What to work on:
Beginning with the line that holds "-- same single" in the data below, give again every line through the one that holds "-- A's while", exactly as written.

Data extracted from a collection
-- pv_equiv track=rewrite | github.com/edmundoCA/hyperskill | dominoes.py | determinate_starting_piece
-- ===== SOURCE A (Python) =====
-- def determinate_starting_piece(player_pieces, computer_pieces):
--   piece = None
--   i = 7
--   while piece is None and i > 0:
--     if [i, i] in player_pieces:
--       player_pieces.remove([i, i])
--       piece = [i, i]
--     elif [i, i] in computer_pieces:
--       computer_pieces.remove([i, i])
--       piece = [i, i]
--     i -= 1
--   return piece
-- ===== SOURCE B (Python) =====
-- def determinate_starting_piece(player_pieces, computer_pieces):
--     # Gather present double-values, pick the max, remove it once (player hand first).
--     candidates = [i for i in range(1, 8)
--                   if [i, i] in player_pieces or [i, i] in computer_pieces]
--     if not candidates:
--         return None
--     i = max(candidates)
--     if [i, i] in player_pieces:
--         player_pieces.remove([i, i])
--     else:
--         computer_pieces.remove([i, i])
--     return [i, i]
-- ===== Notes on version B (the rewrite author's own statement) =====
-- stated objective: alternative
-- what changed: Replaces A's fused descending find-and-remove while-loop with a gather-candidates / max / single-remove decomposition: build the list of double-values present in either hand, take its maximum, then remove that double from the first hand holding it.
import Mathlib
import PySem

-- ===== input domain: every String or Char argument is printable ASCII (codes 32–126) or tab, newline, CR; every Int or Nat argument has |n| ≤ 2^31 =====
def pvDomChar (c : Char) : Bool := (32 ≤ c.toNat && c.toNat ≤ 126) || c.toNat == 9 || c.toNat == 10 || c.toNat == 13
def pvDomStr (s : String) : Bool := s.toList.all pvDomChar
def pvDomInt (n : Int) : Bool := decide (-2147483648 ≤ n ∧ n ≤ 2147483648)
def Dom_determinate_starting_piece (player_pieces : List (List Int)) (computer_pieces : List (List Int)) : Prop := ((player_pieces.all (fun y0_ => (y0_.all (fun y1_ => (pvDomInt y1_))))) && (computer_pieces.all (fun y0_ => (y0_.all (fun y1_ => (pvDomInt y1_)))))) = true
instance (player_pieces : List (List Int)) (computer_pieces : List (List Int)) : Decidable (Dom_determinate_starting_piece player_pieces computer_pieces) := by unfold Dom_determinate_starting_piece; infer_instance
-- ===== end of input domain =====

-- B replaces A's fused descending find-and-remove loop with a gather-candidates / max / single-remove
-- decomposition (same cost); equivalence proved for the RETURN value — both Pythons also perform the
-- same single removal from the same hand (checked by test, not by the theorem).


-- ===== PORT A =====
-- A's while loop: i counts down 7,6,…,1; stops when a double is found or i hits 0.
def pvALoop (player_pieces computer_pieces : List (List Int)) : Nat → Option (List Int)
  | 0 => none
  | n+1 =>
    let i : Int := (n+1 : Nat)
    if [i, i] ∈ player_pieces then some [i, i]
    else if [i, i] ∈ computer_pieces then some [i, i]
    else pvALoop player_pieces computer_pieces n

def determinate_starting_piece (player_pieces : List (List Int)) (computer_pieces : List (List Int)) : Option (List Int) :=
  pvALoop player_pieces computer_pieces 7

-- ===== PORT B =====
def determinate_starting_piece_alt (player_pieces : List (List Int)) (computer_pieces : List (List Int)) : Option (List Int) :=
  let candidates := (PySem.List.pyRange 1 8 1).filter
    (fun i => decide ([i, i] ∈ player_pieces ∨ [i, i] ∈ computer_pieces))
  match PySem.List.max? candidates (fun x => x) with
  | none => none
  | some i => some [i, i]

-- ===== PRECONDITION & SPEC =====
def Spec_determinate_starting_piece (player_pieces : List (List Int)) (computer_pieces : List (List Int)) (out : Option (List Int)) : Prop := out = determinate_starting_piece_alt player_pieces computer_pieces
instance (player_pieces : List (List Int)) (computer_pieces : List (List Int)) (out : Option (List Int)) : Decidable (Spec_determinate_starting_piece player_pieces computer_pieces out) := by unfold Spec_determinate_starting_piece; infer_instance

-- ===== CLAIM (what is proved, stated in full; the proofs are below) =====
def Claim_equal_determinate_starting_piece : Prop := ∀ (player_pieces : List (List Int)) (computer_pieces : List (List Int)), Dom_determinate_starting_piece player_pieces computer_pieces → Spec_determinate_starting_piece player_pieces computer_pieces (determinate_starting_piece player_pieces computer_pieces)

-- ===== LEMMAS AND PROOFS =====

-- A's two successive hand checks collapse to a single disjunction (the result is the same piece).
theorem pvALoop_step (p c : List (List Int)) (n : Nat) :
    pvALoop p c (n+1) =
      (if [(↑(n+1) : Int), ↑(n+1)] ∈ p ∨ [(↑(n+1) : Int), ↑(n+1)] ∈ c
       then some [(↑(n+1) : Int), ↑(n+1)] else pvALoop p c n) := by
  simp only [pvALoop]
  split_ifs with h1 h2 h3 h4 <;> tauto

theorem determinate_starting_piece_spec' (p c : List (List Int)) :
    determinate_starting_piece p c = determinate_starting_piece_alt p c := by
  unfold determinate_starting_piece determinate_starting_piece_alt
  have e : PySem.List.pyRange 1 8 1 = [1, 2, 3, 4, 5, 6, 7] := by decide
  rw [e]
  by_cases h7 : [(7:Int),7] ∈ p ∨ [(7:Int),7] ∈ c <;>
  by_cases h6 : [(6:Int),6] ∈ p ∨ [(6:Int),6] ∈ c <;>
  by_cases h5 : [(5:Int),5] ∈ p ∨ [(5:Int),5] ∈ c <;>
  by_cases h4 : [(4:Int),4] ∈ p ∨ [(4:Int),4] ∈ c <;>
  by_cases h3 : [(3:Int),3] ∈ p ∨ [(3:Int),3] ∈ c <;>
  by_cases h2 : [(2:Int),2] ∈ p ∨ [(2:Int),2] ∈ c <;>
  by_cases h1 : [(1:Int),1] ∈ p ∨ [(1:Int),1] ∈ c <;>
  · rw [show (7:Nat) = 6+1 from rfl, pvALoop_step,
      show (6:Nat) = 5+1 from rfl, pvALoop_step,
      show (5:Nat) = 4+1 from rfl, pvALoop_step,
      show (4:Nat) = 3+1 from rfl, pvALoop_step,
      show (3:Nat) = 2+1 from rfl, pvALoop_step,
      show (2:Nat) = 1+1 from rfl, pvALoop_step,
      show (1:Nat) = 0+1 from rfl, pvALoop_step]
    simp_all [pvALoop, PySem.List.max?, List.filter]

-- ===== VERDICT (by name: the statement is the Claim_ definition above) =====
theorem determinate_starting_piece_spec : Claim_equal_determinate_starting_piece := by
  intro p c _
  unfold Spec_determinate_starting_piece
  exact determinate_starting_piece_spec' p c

Worked solution:
-- same single removal from the same hand (checked by test, not by the theorem).


-- ===== PORT A =====
-- A's while loop: i counts down 7,6,…,1; stops when a double is found or i hits 0.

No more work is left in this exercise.